» Task requirements:
Some of the lines below need repeating. Reproduce exactly those between the lines holding "-- basic facts about firstIdx" and "have := ih hr'; omega", inclusive.

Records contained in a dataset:
/---
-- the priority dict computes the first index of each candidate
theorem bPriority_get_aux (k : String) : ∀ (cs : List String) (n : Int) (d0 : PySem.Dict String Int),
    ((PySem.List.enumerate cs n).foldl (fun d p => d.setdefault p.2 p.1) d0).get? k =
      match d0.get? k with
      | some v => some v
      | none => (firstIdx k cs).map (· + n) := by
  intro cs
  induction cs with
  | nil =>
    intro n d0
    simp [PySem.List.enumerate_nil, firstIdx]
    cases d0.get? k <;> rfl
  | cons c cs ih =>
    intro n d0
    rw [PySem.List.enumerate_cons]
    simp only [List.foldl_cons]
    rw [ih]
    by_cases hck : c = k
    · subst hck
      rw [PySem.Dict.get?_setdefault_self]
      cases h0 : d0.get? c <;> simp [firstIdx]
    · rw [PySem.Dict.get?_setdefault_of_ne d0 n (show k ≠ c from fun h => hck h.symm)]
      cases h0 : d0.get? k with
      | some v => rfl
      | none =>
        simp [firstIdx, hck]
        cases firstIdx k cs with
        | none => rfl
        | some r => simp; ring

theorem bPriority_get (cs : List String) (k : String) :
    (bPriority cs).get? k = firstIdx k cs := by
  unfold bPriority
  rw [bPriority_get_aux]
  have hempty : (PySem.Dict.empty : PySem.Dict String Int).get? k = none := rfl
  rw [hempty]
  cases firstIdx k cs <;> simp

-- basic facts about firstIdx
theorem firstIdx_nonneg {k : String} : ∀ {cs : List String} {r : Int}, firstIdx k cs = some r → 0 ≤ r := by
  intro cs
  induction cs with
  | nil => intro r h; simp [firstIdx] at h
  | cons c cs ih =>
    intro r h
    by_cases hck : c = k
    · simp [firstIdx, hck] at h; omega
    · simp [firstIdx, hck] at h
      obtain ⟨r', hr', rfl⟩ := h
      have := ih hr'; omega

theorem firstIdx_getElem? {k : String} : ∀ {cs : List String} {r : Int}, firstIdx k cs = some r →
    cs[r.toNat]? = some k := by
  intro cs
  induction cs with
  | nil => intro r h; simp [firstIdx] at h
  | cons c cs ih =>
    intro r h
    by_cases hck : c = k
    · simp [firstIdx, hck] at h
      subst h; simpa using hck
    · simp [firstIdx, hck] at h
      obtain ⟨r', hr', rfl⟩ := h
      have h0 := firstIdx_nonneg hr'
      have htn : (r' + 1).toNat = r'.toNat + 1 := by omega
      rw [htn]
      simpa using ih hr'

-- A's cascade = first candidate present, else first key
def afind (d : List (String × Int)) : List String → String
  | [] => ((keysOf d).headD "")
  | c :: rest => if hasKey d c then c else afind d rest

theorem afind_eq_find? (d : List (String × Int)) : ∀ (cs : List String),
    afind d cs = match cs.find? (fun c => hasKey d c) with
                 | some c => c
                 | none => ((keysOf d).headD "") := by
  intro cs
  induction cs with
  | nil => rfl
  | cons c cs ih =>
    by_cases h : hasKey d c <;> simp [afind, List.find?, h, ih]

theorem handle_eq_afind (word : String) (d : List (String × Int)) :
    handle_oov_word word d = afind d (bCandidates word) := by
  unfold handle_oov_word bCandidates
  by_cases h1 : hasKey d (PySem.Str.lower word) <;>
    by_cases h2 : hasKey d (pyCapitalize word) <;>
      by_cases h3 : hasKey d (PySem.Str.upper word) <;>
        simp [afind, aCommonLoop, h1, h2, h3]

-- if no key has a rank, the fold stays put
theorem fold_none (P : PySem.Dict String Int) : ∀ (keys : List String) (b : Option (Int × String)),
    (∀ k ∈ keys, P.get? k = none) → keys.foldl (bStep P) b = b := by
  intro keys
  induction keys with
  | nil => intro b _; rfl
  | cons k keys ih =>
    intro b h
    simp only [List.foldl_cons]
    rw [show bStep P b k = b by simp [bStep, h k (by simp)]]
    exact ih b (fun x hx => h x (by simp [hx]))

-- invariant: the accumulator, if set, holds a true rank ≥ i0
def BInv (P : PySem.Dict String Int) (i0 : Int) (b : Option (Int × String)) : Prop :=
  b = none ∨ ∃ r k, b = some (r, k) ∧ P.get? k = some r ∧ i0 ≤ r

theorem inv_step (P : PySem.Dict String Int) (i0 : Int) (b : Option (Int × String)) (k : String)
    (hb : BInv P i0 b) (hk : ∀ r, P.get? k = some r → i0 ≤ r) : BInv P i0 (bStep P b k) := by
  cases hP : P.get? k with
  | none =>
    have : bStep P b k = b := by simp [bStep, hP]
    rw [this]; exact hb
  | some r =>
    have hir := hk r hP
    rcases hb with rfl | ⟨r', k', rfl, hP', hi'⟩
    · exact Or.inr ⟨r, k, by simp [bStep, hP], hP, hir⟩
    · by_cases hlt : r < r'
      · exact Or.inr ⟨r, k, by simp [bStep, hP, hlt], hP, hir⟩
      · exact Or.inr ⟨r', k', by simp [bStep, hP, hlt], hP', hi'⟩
\---
» Answer to the exercise:
-- basic facts about firstIdx
theorem firstIdx_nonneg {k : String} : ∀ {cs : List String} {r : Int}, firstIdx k cs = some r → 0 ≤ r := by
  intro cs
  induction cs with
  | nil => intro r h; simp [firstIdx] at h
  | cons c cs ih =>
    intro r h
    by_cases hck : c = k
    · simp [firstIdx, hck] at h; omega
    · simp [firstIdx, hck] at h
      obtain ⟨r', hr', rfl⟩ := h
      have := ih hr'; omega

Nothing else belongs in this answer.